Transcribe the material from its first line onward, ending with the line that contains "by_cases hc : M.length" and adding nothing beyond it.

- **Records for processing**
=== Section Start ===

lemma get_udcGo_digits (M : List Nat) (hd : ∀ d ∈ M, d < 10) (hlen : M.length ≤ 11) :
    ∀ j i udc, M.length - i ≤ j → get_udcGo (M.map Nat.digitChar) i udc = udc ++ gA (M.drop i) := by
  intro j
  induction j with
  | zero =>
    intro i udc h
    rw [get_udcGo]
    rw [dif_neg (by simp; omega)]
    rw [List.drop_of_length_le (by omega)]
    simp [gA]
  | succ j ih =>
    intro i udc h
    by_cases hlt : i < M.length
    · have hdrop : M.drop i = M[i] :: M.drop (i + 1) := List.drop_eq_getElem_cons hlt
      have hdi : M[i] < 10 := hd _ (List.getElem_mem hlt)
      have hget : PySem.List.pyGetD (M.map Nat.digitChar) (i : Int) ' ' = Nat.digitChar M[i] := by
        rw [PySem.List.pyGetD_natCast, List.getD_eq_getElem _ _ (by simpa using hlt)]
        simp
      conv_lhs => rw [get_udcGo]
      rw [dif_pos (by simpa using hlt)]
      simp only [List.length_map, hget]
      by_cases hc : M.length - i = 2 ∧ M[i] = 1
      · -- teen branch
        rw [if_pos ⟨hc.1, by rw [(digitChar_eq_one_iff _ hdi)]; exact hc.2⟩]
        have hlt1 : i + 1 < M.length := by omega
        have hdrop1 : M.drop (i+1) = M[i+1] :: M.drop (i + 2) := List.drop_eq_getElem_cons hlt1
        have hdrop2 : M.drop (i+2) = [] := List.drop_of_length_le (by omega)
        have hslice : PySem.List.slice (M.map Nat.digitChar) (some (i : Int)) (some ((i : Int) + (2:Nat)))
            = ['1', Nat.digitChar M[i+1]] := by
          rw [PySem.List.slice_natCast_add, ← List.map_drop, hdrop, hdrop1, hdrop2]
          simp [(digitChar_eq_one_iff _ hdi).2 hc.2]
        rw [hslice, ofChars_teen _ (hd _ (List.getElem_mem hlt1))]
        have hu : (0:Int) ≤ (M[i+1] : Int) := by positivity
        rw [if_pos (by simp; omega)]
        rw [hdrop, hdrop1, hdrop2]
        simp [gA, hc.2]
      · -- generic branch
        have hteen : ¬(M.length - i = 2 ∧ Nat.digitChar M[i] = '1') := by
          rintro ⟨h1, h2⟩
          exact hc ⟨h1, (digitChar_eq_one_iff _ hdi).1 h2⟩
        rw [if_neg hteen]
        have hz : M.length - 1 - i < 11 := by omega
        rw [ofChars_digit_zeros _ hdi _ hz]
        simp only [Option.getD_some]
        rw [ih (i+1) _ (by omega)]
        rw [hdrop]
        conv_rhs => rw [gA]
        have hrl : (M.drop (i+1)).length = M.length - 1 - i := by simp; omega
        rw [hrl]
        have hteen2 : ¬(M.length - 1 - i = 1 ∧ M[i] = 1) := by
          rintro ⟨h1, h2⟩
          exact hc ⟨by omega, h2⟩
        rw [if_neg hteen2]
        have hmul : ((M[i] : Int) * 10 ^ (M.length - 1 - i) ≠ 0) ↔ ((M[i] : Int) ≠ 0) := by
          constructor
          · intro hne h0; exact hne (by rw [h0]; ring)
          · intro hne; exact mul_ne_zero hne (by positivity)
        by_cases hd0 : (M[i] : Int) ≠ 0
        · rw [if_pos (hmul.mpr hd0), if_pos hd0]
          simp
        · rw [if_neg (fun hx => hd0 (hmul.mp hx)), if_neg hd0]
          simp
    · rw [get_udcGo, dif_neg (by simp; omega), List.drop_of_length_le (by omega)]
      simp [gA]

=== Section End ===

- **Response to this task**
lemma get_udcGo_digits (M : List Nat) (hd : ∀ d ∈ M, d < 10) (hlen : M.length ≤ 11) :
    ∀ j i udc, M.length - i ≤ j → get_udcGo (M.map Nat.digitChar) i udc = udc ++ gA (M.drop i) := by
  intro j
  induction j with
  | zero =>
    intro i udc h
    rw [get_udcGo]
    rw [dif_neg (by simp; omega)]
    rw [List.drop_of_length_le (by omega)]
    simp [gA]
  | succ j ih =>
    intro i udc h
    by_cases hlt : i < M.length
    · have hdrop : M.drop i = M[i] :: M.drop (i + 1) := List.drop_eq_getElem_cons hlt
      have hdi : M[i] < 10 := hd _ (List.getElem_mem hlt)
      have hget : PySem.List.pyGetD (M.map Nat.digitChar) (i : Int) ' ' = Nat.digitChar M[i] := by
        rw [PySem.List.pyGetD_natCast, List.getD_eq_getElem _ _ (by simpa using hlt)]
        simp
      conv_lhs => rw [get_udcGo]
      rw [dif_pos (by simpa using hlt)]
      simp only [List.length_map, hget]
      by_cases hc : M.length - i = 2 ∧ M[i] = 1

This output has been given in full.